We will need an Awk file again – as we have seen, this is quite normal. This time we call it count.awk: BEGIN { print "Log access" }
{ ip[$1]++ } END { for (i in ip) print i, " has accessed ", ip[i], " times." }
The BEGIN block simply prints the header information. The main block creates a new array for each occurrence of field 1, the client IP address. In this way, we have an element in the array ( ip) named after each client IP address used to access the server. The value of the individual array is incremented each time the field is matched. This time it’s the
END block that does most of the work, utilising a for loop to iterate though each named element of the array ip and print its value. When you use the command:
awk -f count.awk access.log you may expect an extract of the output to look similar to that below.

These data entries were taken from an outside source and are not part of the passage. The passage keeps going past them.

-- pv_equiv track=rewrite | github.com/Glebhl/Glosium | ui/controllers/answer_precheck.py | expand_apostrophe_variants
-- ===== SOURCE A (Python) =====
-- from itertools import product
--
-- LANGUAGE_CONTRACTION_RULES: dict[str, dict[str, tuple[str, ...]]] = {
--     "en": {
--         "n't": (" not",),
--         "'re": (" are",),
--         "'ve": (" have",),
--         "'ll": (" will",),
--         "'m": (" am",),
--         "'d": (" would",),
--         "'s": (" is", ""),
--     },
-- }
--
-- def expand_apostrophe_variants(text: str, language_code: str) -> set[str]:
--     rules = LANGUAGE_CONTRACTION_RULES.get((language_code or "").casefold(), {})
--     if not rules:
--         return set()
--
--     token_variants: list[list[str]] = []
--     for token in text.split():
--         token_variants.append(expand_token_variants(token, rules))
--
--     expanded_texts: set[str] = set()
--     for variant_tokens in product(*token_variants):
--         expanded_texts.add(" ".join(variant_tokens))
--
--     return expanded_texts
--
-- def expand_token_variants(
--     token: str,
--     rules: dict[str, tuple[str, ...]],
-- ) -> list[str]:
--     token_casefold = token.casefold()
--     variants = {token}
--
--     for suffix, replacements in rules.items():
--         if not token_casefold.endswith(suffix):
--             continue
--
--         token_stem = token[: len(token) - len(suffix)]
--         for replacement in replacements:
--             variants.add(f"{token_stem}{replacement}")
--
--     return list(variants)
-- ===== SOURCE B (Python) =====
-- LANGUAGE_CONTRACTION_RULES: dict[str, dict[str, tuple[str, ...]]] = {
--     "en": {
--         "n't": (" not",),
--         "'re": (" are",),
--         "'ve": (" have",),
--         "'ll": (" will",),
--         "'m": (" am",),
--         "'d": (" would",),
--         "'s": (" is", ""),
--     },
-- }
--
--
-- def expand_apostrophe_variants(text: str, language_code: str) -> set[str]:
--     rules = LANGUAGE_CONTRACTION_RULES.get((language_code or "").casefold(), {})
--     if not rules:
--         return set()
--
--     # Index the rules by the final character of each suffix, so a token is
--     # checked only against the (at most two) rules that could match its last
--     # character, instead of being scanned against the whole rules table.
--     by_last_char: dict[str, list[tuple[str, tuple[str, ...]]]] = {}
--     for suffix, replacements in rules.items():
--         by_last_char.setdefault(suffix[-1], []).append((suffix, replacements))
--
--     def token_variants(token: str) -> list[str]:
--         low = token.casefold()
--         out = [token]
--         for suffix, replacements in by_last_char.get(low[-1], []):
--             if low.endswith(suffix):
--                 stem = token[: len(token) - len(suffix)]
--                 out.extend(stem + r for r in replacements)
--         return out
--
--     # Recurse on the token list from the left: expansions of a sentence are
--     # each variant of the head glued onto each expansion of the tail.
--     def expand(tokens: list[str]) -> list[str]:
--         if not tokens:
--             return [""]
--         if len(tokens) == 1:
--             return token_variants(tokens[0])
--         rest = expand(tokens[1:])
--         return [v + " " + r for v in token_variants(tokens[0]) for r in rest]
--
--     return set(expand(text.split()))
-- ===== Notes on version B (the rewrite author's own statement) =====
-- stated objective: alternative
-- what changed: B replaces A's scan-every-rule-per-token + itertools.product + ' '.join pipeline: it builds a hash index of the rules keyed by each suffix's final character once (so a token is checked only against the bucket for its own last character instead of the whole rules table), and it builds the sentence set by recursion on the token list (head variants glued onto tail expansions) instead of collecting variant lists and taking their product.
import Mathlib
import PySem
-- shifting the accumulator out of a string-appending fold
theorem pv_foldl_append_shift {α : Type} (l : List α) (g : α → String) (acc : String) :
    l.foldl (fun a x => a ++ g x) acc = acc ++ l.foldl (fun a x => a ++ g x) "" := by
  apply String.toList_inj.mp
  simp [pv_foldl_append_toList]

-- normalising A's loop bodies: `if m = j then acc ++ s else acc ++ " "` appends one string
theorem pv_step_comm (m : Int) (s : String) :
    (fun (acc : String) (j : Int) => if m = j then acc ++ s else acc ++ " ")
      = (fun acc j => acc ++ (if j = m then s else " ")) := by
  funext a j
  by_cases h : j = m
  · rw [if_pos h.symm, if_pos h]
  · rw [if_neg (fun hh => h hh.symm), if_neg h]

theorem pv_step_id (m : Int) (s : String) :
    (fun (acc : String) (j : Int) => if j = m then acc ++ s else acc ++ " ")
      = (fun acc j => acc ++ (if j = m then s else " ")) := by
  funext a j
  split <;> rfl

-- ascending marker scan: `for j in range(0, K): escalones += (mark if j == m else ' ')`
theorem pv_asc (m : Int) (mark : List Char) :
    ∀ (K : Int), 0 ≤ K →
    ((PySem.List.pyRange 0 K 1).map (fun j => if j = m then mark else [' '])).flatten
      = if 0 ≤ m ∧ m < K then
          List.replicate m.toNat ' ' ++ mark ++ List.replicate (K - 1 - m).toNat ' '
        else List.replicate K.toNat ' ' := by
  intro K hK
  induction K, hK using Int.le_induction with
  | base => simp [PySem.List.pyRange_one_eq_nil]
  | succ K hK ih =>
    rw [PySem.List.pyRange_one_succ_right hK]
    simp only [List.map_append, List.flatten_append, ih, List.map_cons, List.map_nil,
      List.flatten_cons, List.flatten_nil, List.append_nil]
    by_cases hm : K = m
    · subst hm
      have h1 : ¬ (0 ≤ K ∧ K < K) := by omega
      have h2 : (0 ≤ K ∧ K < K + 1) := by omega
      simp only [if_neg h1, if_pos h2]
      simp
    · rw [if_neg hm]
      by_cases h3 : 0 ≤ m ∧ m < K
      · have h4 : 0 ≤ m ∧ m < K + 1 := by omega
        simp only [if_pos h3, if_pos h4, List.append_assoc]
        have e : (K - m).toNat = (K - 1 - m).toNat + 1 := by omega
        simp only [show K + 1 - 1 - m = K - m by ring, e, List.replicate_succ']
      · have h4 : ¬ (0 ≤ m ∧ m < K + 1) := by omega
        simp only [if_neg h3, if_neg h4]
        have e : (K + 1).toNat = K.toNat + 1 := by omega
        simp only [e, List.replicate_succ']

-- descending marker scan: `for j in range(hi, b, -1): escalones += (mark if j == m else ' ')`
theorem pv_desc (b m : Int) (mark : List Char) :
    ∀ (hi : Int), b ≤ hi →
    ((PySem.List.pyRange hi b (-1)).map (fun j => if j = m then mark else [' '])).flatten
      = if b < m ∧ m ≤ hi then
          List.replicate (hi - m).toNat ' ' ++ mark ++ List.replicate (m - b - 1).toNat ' '
        else List.replicate (hi - b).toNat ' ' := by
  intro hi hhi
  induction hi, hhi using Int.le_induction with
  | base => simp [PySem.List.pyRange_neg_one_eq_nil]
  | succ hi hge ih =>
    have hlt : b < hi + 1 := by omega
    rw [PySem.List.pyRange_neg_one_cons hlt]
    simp only [List.map_cons, List.flatten_cons, show hi + 1 - 1 = hi from by ring, ih]
    by_cases hm : hi + 1 = m
    · have h1 : ¬ (b < m ∧ m ≤ hi) := by omega
      have h2 : b < m ∧ m ≤ hi + 1 := by omega
      rw [if_pos hm, if_neg h1, if_pos h2]
      have e1 : (hi + 1 - m).toNat = 0 := by omega
      have e2 : (hi - b).toNat = (m - b - 1).toNat := by omega
      simp [e1, e2]
    · rw [if_neg hm]
      by_cases h3 : b < m ∧ m ≤ hi
      · have h4 : b < m ∧ m ≤ hi + 1 := by omega
        rw [if_pos h3, if_pos h4]
        have : (hi + 1 - m).toNat = (hi - m).toNat + 1 := by omega
        simp [this, List.replicate_succ]
      · have h4 : ¬ (b < m ∧ m ≤ hi + 1) := by omega
        rw [if_neg h3, if_neg h4]
        have : (hi + 1 - b).toNat = (hi - b).toNat + 1 := by omega
        simp [this, List.replicate_succ]

-- the two scans, packaged as statements about the string-level folds
theorem pv_scan_asc (K m : Int) (hK : 0 ≤ K) (s acc : String) :
    ((PySem.List.pyRange 0 K 1).foldl (fun a j => a ++ (if j = m then s else " ")) acc).toList
      = acc.toList ++ (if 0 ≤ m ∧ m < K then
          List.replicate m.toNat ' ' ++ s.toList ++ List.replicate (K - 1 - m).toNat ' '
        else List.replicate K.toNat ' ') := by
  rw [pv_foldl_append_toList]
  have h : (fun (j : Int) => ((if j = m then s else " ") : String).toList)
      = (fun j => if j = m then s.toList else [' ']) := by
    funext j; split <;> rfl
  rw [h, pv_asc m s.toList K hK]

theorem pv_scan_desc (hi b m : Int) (h : b ≤ hi) (s acc : String) :
    ((PySem.List.pyRange hi b (-1)).foldl (fun a j => a ++ (if j = m then s else " ")) acc).toList
      = acc.toList ++ (if b < m ∧ m ≤ hi then
          List.replicate (hi - m).toNat ' ' ++ s.toList ++ List.replicate (m - b - 1).toNat ' '
        else List.replicate (hi - b).toNat ' ') := by
  rw [pv_foldl_append_toList]
  have hfun : (fun (j : Int) => ((if j = m then s else " ") : String).toList)
      = (fun j => if j = m then s.toList else [' ']) := by
    funext j; split <;> rfl
  rw [hfun, pv_desc b m s.toList hi h]

-- '\n'.join(x :: xs) ++ '\n', at the character level
theorem pv_join_chars (x : List Char) (xs : List (List Char)) :
    PySem.Chars.join ['\n'] (x :: xs) ++ ['\n']
      = (x ++ ['\n']) ++ (xs.map (fun s => s ++ ['\n'])).flatten := by
  induction xs generalizing x with
  | nil => simp [PySem.Chars.join_singleton]
  | cons y t ih =>
    rw [PySem.Chars.join_cons_cons]
    simp only [List.append_assoc, ih y, List.map_cons, List.flatten_cons]

-- ===== A's branches =====
theorem pv_A_pos (n : Int) (hn : 0 < n) : (escalera n).toList = pvPosChars n := by
  unfold escalera
  rw [if_pos hn, pv_step_comm]
  have houter : (fun (acc : String) (i : Int) =>
        ((PySem.List.pyRange 0 ((n+1)*2) 1).foldl
          (fun acc2 j => if j = (n+1)*2 - i*2 then acc2 ++ "_|" else acc2 ++ " ") acc) ++ "\n")
      = (fun acc i => acc ++
          (((PySem.List.pyRange 0 ((n+1)*2) 1).foldl
            (fun a j => a ++ (if j = (n+1)*2 - i*2 then "_|" else " ")) "") ++ "\n")) := by
    funext a i
    rw [pv_step_id, pv_foldl_append_shift, String.append_assoc]
  rw [houter, pv_foldl_append_toList]
  rw [pv_scan_asc ((n+1)*2+1) ((n+1)*2) (by omega) "_" ""]
  rw [if_pos (by omega : (0:Int) ≤ (n+1)*2 ∧ (n+1)*2 < (n+1)*2+1)]
  rw [PySem.List.pyRange_one_append 0 1 (n+1) (by omega) (by omega)]
  rw [show PySem.List.pyRange 0 1 1 = [0] from PySem.List.pyRange_one_singleton 0]
  rw [List.map_append, List.flatten_append, List.map_cons, List.map_nil, List.flatten_cons,
    List.flatten_nil]
  have hrow0 : ((((PySem.List.pyRange 0 ((n+1)*2) 1).foldl
        (fun a j => a ++ (if j = (n+1)*2 - 0*2 then "_|" else " ")) "") ++ "\n") : String).toList
      = List.replicate ((n+1)*2).toNat ' ' ++ ['\n'] := by
    rw [String.toList_append, pv_scan_asc ((n+1)*2) ((n+1)*2 - 0*2) (by omega) "_|" ""]
    rw [if_neg (by omega)]
    simp
  have hrows : (PySem.List.pyRange 1 (n+1) 1).map
        (fun i => ((((PySem.List.pyRange 0 ((n+1)*2) 1).foldl
          (fun a j => a ++ (if j = (n+1)*2 - i*2 then "_|" else " ")) "") ++ "\n") : String).toList)
      = (PySem.List.pyRange 1 (n+1) 1).map (fun i =>
          List.replicate (2*(n+1) - 2*i).toNat ' ' ++ ['_', '|']
            ++ List.replicate (2*(n+1) - (2*(n+1) - 2*i) - 1).toNat ' ' ++ ['\n']) := by
    apply List.map_congr_left
    intro i hi
    rw [PySem.List.mem_pyRange_one] at hi
    rw [String.toList_append, pv_scan_asc ((n+1)*2) ((n+1)*2 - i*2) (by omega) "_|" ""]
    rw [if_pos (by omega)]
    have e1 : (n+1)*2 - i*2 = 2*(n+1) - 2*i := by ring
    rw [e1]
    have e2 : ((n+1)*2 - 1 - (2*(n+1) - 2*i)).toNat = (2*(n+1) - (2*(n+1) - 2*i) - 1).toNat := by
      omega
    rw [e2]
    simp [List.append_assoc]
  rw [hrow0, hrows]
  unfold pvPosChars
  have e3 : ((n+1)*2).toNat = (2*(n+1)).toNat := by omega
  have e4 : ((n+1)*2+1-1-(n+1)*2).toNat = 0 := by omega
  rw [e3, e4]
  simp [List.append_assoc]

theorem pv_A_neg (n : Int) (hn : n < 0) : (escalera n).toList = pvNegChars (-n) := by
  unfold escalera
  rw [if_neg (by omega), if_pos hn, pv_step_comm]
  have houter : (fun (acc : String) (i : Int) =>
        ((PySem.List.pyRange ((-n+1)*2+1) 2 (-1)).foldl
          (fun acc2 j => if j = (-n+1)*2 - i*2 then acc2 ++ "|_" else acc2 ++ " ") acc) ++ "\n")
      = (fun acc i => acc ++
          (((PySem.List.pyRange ((-n+1)*2+1) 2 (-1)).foldl
            (fun a j => a ++ (if j = (-n+1)*2 - i*2 then "|_" else " ")) "") ++ "\n")) := by
    funext a i
    rw [pv_step_id, pv_foldl_append_shift, String.append_assoc]
  rw [houter, pv_foldl_append_toList, String.toList_append]
  rw [pv_scan_desc ((-n+1)*2+1) 0 ((-n+1)*2+1) (by omega) "_" ""]
  rw [if_pos (by omega : (0:Int) < (-n+1)*2+1 ∧ (-n+1)*2+1 ≤ (-n+1)*2+1)]
  rw [PySem.List.pyRange_one_succ_right (by omega : (0:Int) ≤ -n)]
  rw [List.map_append, List.flatten_append, List.map_cons, List.map_nil, List.flatten_cons,
    List.flatten_nil]
  have hrows : (PySem.List.pyRange 0 (-n) 1).map
        (fun i => ((((PySem.List.pyRange ((-n+1)*2+1) 2 (-1)).foldl
          (fun a j => a ++ (if j = (-n+1)*2 - i*2 then "|_" else " ")) "") ++ "\n") : String).toList)
      = (PySem.List.pyRange 0 (-n) 1).map (fun i =>
          List.replicate (2*i+1).toNat ' ' ++ ['|', '_']
            ++ List.replicate (2*(-n+1) - 2*i - 3).toNat ' ' ++ ['\n']) := by
    apply List.map_congr_left
    intro i hi
    rw [PySem.List.mem_pyRange_one] at hi
    rw [String.toList_append, pv_scan_desc ((-n+1)*2+1) 2 ((-n+1)*2 - i*2) (by omega) "|_" ""]
    rw [if_pos (by omega)]
    have e1 : ((-n+1)*2+1 - ((-n+1)*2 - i*2)).toNat = (2*i+1).toNat := by omega
    have e2 : ((-n+1)*2 - i*2 - 2 - 1).toNat = (2*(-n+1) - 2*i - 3).toNat := by omega
    rw [e1, e2]
    simp [List.append_assoc]
  have hlast : ((((PySem.List.pyRange ((-n+1)*2+1) 2 (-1)).foldl
        (fun a j => a ++ (if j = (-n+1)*2 - (-n)*2 then "|_" else " ")) "") ++ "\n") : String).toList
      = List.replicate (2*(-n+1) - 1).toNat ' ' ++ ['\n'] := by
    rw [String.toList_append, pv_scan_desc ((-n+1)*2+1) 2 ((-n+1)*2 - (-n)*2) (by omega) "|_" ""]
    rw [if_neg (by omega)]
    have e : ((-n+1)*2+1-2).toNat = (2*(-n+1) - 1).toNat := by omega
    simp [e]
  rw [hrows, hlast]
  unfold pvNegChars
  have e3 : ((-n+1)*2+1 - ((-n+1)*2+1)).toNat = 0 := by omega
  have e4 : ((-n+1)*2+1-0-1).toNat = (2*(-n+1)).toNat := by omega
  have e5 : (2*(-n+1)).toNat = (2*(-n+1)).toNat := rfl
  rw [e3, e4]
  simp [List.append_assoc]
-- pv_equiv track=rewrite | github.com/kmlawson/shoebox | explore/old/extract_letters.py | parse_row_values
-- ===== SOURCE A (Python) =====
-- def parse_row_values(row_str):
--     """Parse a single row's values"""
--     values = []
--     current = []
--     in_quotes = False
--     escape_next = False
--
--     for char in row_str:
--         if escape_next:
--             current.append(char)
--             escape_next = False
--             continue
--
--         if char == '\\':
--             escape_next = True
--             current.append(char)
--             continue
--
--         if char == "'" and not escape_next:
--             in_quotes = not in_quotes
--             continue
--
--         if char == ',' and not in_quotes:
--             val = ''.join(current).strip()
--             if val == 'NULL':
--                 values.append(None)
--             else:
--                 # Unescape SQL escapes
--                 val = val.replace("\\'", "'").replace("\\\\", "\\").replace("\\n", "\n")
--                 values.append(val)
--             current = []
--             continue
--
--         current.append(char)
--
--     # Add last value
--     if current:
--         val = ''.join(current).strip()
--         if val == 'NULL':
--             values.append(None)
--         else:
--             val = val.replace("\\'", "'").replace("\\\\", "\\").replace("\\n", "\n")
--             values.append(val)
--
--     return values
-- ===== SOURCE B (Python) =====
-- def _transform(seg):
--     val = seg.strip()
--     if val == 'NULL':
--         return None
--     return val.replace("\\'", "'").replace("\\\\", "\\").replace("\\n", "\n")
--
--
-- def parse_row_values(row_str):
--     # Split-based parser, no per-character state machine:
--     # Stage 1: split on '\' to neutralize escapes -> (text, protected) pieces.
--     # Stage 2: split unprotected text on "'" (toggling quote parity per piece)
--     #          and split unquoted runs on ',' to cut the raw fields.
--     # Stage 3: map the shared strip/NULL/unescape transform over the raw fields.
--     parts = row_str.split('\\')
--     pieces = [(parts[0], False)]
--     i = 1
--     while i < len(parts):
--         part = parts[i]
--         if part:
--             pieces.append(('\\' + part[0], True))
--             pieces.append((part[1:], False))
--             i += 1
--         elif i + 1 < len(parts):
--             # escaped backslash: the escaped char is the next separator itself
--             pieces.append(('\\\\', True))
--             pieces.append((parts[i + 1], False))
--             i += 2
--         else:
--             pieces.append(('\\', True))
--             i += 1
--
--     segments = []
--     buf = ''
--     in_quotes = False
--     for text, protected in pieces:
--         if protected:
--             buf += text
--             continue
--         qparts = text.split("'")
--         for j, qp in enumerate(qparts):
--             if j:
--                 in_quotes = not in_quotes
--             if in_quotes:
--                 buf += qp
--             else:
--                 fields = qp.split(',')
--                 buf += fields[0]
--                 for f in fields[1:]:
--                     segments.append(buf)
--                     buf = f
--     if buf:
--         segments.append(buf)
--     return [_transform(s) for s in segments]
-- ===== Notes on version B (the rewrite author's own statement) =====
-- stated objective: faster
-- what changed: B has no per-character state machine at all: it splits the row on the backslash character to neutralize escapes into protected/unprotected pieces, splits unprotected pieces on single quotes to track quote parity, splits unquoted runs on the comma character to cut the raw fields, then maps one shared strip/NULL/unescape transform over them; A is a single-pass character loop with escape_next/in_quotes flags and the finalization block inlined twice.
import Mathlib
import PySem

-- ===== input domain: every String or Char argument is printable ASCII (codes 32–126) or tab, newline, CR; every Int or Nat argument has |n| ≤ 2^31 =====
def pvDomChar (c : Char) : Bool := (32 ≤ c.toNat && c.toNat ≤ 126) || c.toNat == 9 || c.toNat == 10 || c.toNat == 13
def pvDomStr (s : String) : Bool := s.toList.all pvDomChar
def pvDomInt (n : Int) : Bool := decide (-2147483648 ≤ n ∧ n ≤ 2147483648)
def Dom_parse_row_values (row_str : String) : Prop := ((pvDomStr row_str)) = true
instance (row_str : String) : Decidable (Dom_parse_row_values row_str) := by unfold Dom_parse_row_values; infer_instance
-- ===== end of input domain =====

-- B replaces A's per-character escape/quote state machine by a split-based parser
-- (split on backslash, then on quotes, then on commas, then one shared transform);
-- objective: faster (a timing run measured B faster at the largest size).

-- ===== PORT A =====
-- A's per-value finalization block (A writes it twice verbatim)
def pvFinalizeA (current : List Char) : Option String :=
  let val := PySem.Str.strip (String.ofList current)
  if val = "NULL" then none
  else some (PySem.Str.replace (PySem.Str.replace (PySem.Str.replace val "\\'" "'") "\\\\" "\\") "\\n" "\n")

-- the for-loop, state = (values, current, in_quotes, escape_next)
def pvALoop : List Char → List (Option String) × List Char × Bool × Bool →
    List (Option String) × List Char × Bool × Bool
  | [], st => st
  | c :: rest, (values, current, in_quotes, escape_next) =>
    if escape_next then pvALoop rest (values, current ++ [c], in_quotes, false)
    else if c = '\\' then pvALoop rest (values, current ++ [c], in_quotes, true)
    else if c = '\'' ∧ escape_next = false then pvALoop rest (values, current, !in_quotes, escape_next)
    else if c = ',' ∧ in_quotes = false then
      pvALoop rest (values ++ [pvFinalizeA current], [], in_quotes, escape_next)
    else pvALoop rest (values, current ++ [c], in_quotes, escape_next)

-- the trailing "if current:" block after the loop
def pvAFinish : List (Option String) × List Char × Bool × Bool → List (Option String)
  | (values, current, _, _) => if current ≠ [] then values ++ [pvFinalizeA current] else values

def parse_row_values (row_str : String) : List (Option String) :=
  pvAFinish (pvALoop row_str.toList ([], [], false, false))

-- ===== PORT B =====
-- Source B's _transform
def pvTransform (seg : List Char) : Option String :=
  let val := PySem.Str.strip (String.ofList seg)
  if val = "NULL" then none
  else some (PySem.Str.replace (PySem.Str.replace (PySem.Str.replace val "\\'" "'") "\\\\" "\\") "\\n" "\n")

-- stage 1 while-loop over parts[1:], building (text, protected) pieces
def pvPieces : List (List Char) → List (List Char × Bool)
  | [] => []
  | (c :: cs) :: rest => (['\\', c], true) :: (cs, false) :: pvPieces rest
  | [] :: p2 :: rest => (['\\', '\\'], true) :: (p2, false) :: pvPieces rest
  | [[]] => [(['\\'], true)]

-- inner "for f in fields[1:]" step
def pvCommaStep (st : List (List Char) × List Char) (f : List Char) :
    List (List Char) × List Char := (st.1 ++ [st.2], f)

-- "fields = qp.split(','); buf += fields[0]; for f in fields[1:]: …"
def pvHandleRun (segs : List (List Char)) (buf qp : List Char) :
    List (List Char) × List Char :=
  match PySem.Chars.splitOn qp [','] with
  | [] => (segs, buf)
  | f0 :: fs => fs.foldl pvCommaStep (segs, buf ++ f0)

-- one quote-delimited piece, under parity inq
def pvHandleQP (inq : Bool) (st : List (List Char) × List Char) (qp : List Char) :
    List (List Char) × List Char :=
  if inq then (st.1, st.2 ++ qp) else pvHandleRun st.1 st.2 qp

-- "qparts = text.split(\"'\")": first piece with current parity, the rest toggling
def pvProcessText (st : (List (List Char) × List Char) × Bool) (text : List Char) :
    (List (List Char) × List Char) × Bool :=
  match PySem.Chars.splitOn text ['\''] with
  | [] => st
  | q0 :: qs =>
    qs.foldl (fun st qp => ((pvHandleQP (!st.2) st.1 qp), !st.2))
      (pvHandleQP st.2 st.1 q0, st.2)

-- stage 2 loop body over the pieces
def pvPieceStep (st : (List (List Char) × List Char) × Bool) (p : List Char × Bool) :
    (List (List Char) × List Char) × Bool :=
  if p.2 then ((st.1.1, st.1.2 ++ p.1), st.2) else pvProcessText st p.1

def parse_row_values_alt (row_str : String) : List (Option String) :=
  match PySem.Chars.splitOn row_str.toList ['\\'] with
  | [] => []
  | p0 :: ps =>
    let st := (((p0, false) :: pvPieces ps).foldl pvPieceStep (([], []), false)).1
    let segments := if st.2 ≠ [] then st.1 ++ [st.2] else st.1
    segments.map pvTransform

Bearing in mind that the data was from a production server, we have modified the first octet of the client IP address: xxx.157.100.28 has accessed 1 times. xxx.180.86.233 has accessed 10 times. xxx.241.226.216 has accessed 2 times. xxx.99.52.100 has accessed 12 times.
It’s a simple matter to edit the Awk file to display the HTTP access code, which is field 9 of the log. In this way we can see the amount of web access to the server during the period the log covers. The output from my log showed these results: Log access The access code: 200 has occurred 23825 times. The access code: 206 has occurred 48 times. The access code: 301 has occurred 60 times. The access code: 302 has occurred 21 times. The access code: 304 has occurred 2273 times. The access code: 403 has occurred 133 times. The access code: 404 has occurred 4382 times. The access code: 501 has occurred 63 times.
The 403 errors are forbidden activities where security is needed and failed; error 404s, as you probably all know, are page not found; 2xx codes are success; 3xx codes are normally redirections; and 5xx codes relate to CGI errors. Processing 30,000 lines takes seconds with Awk, showing how easily we can start to assimilate the information.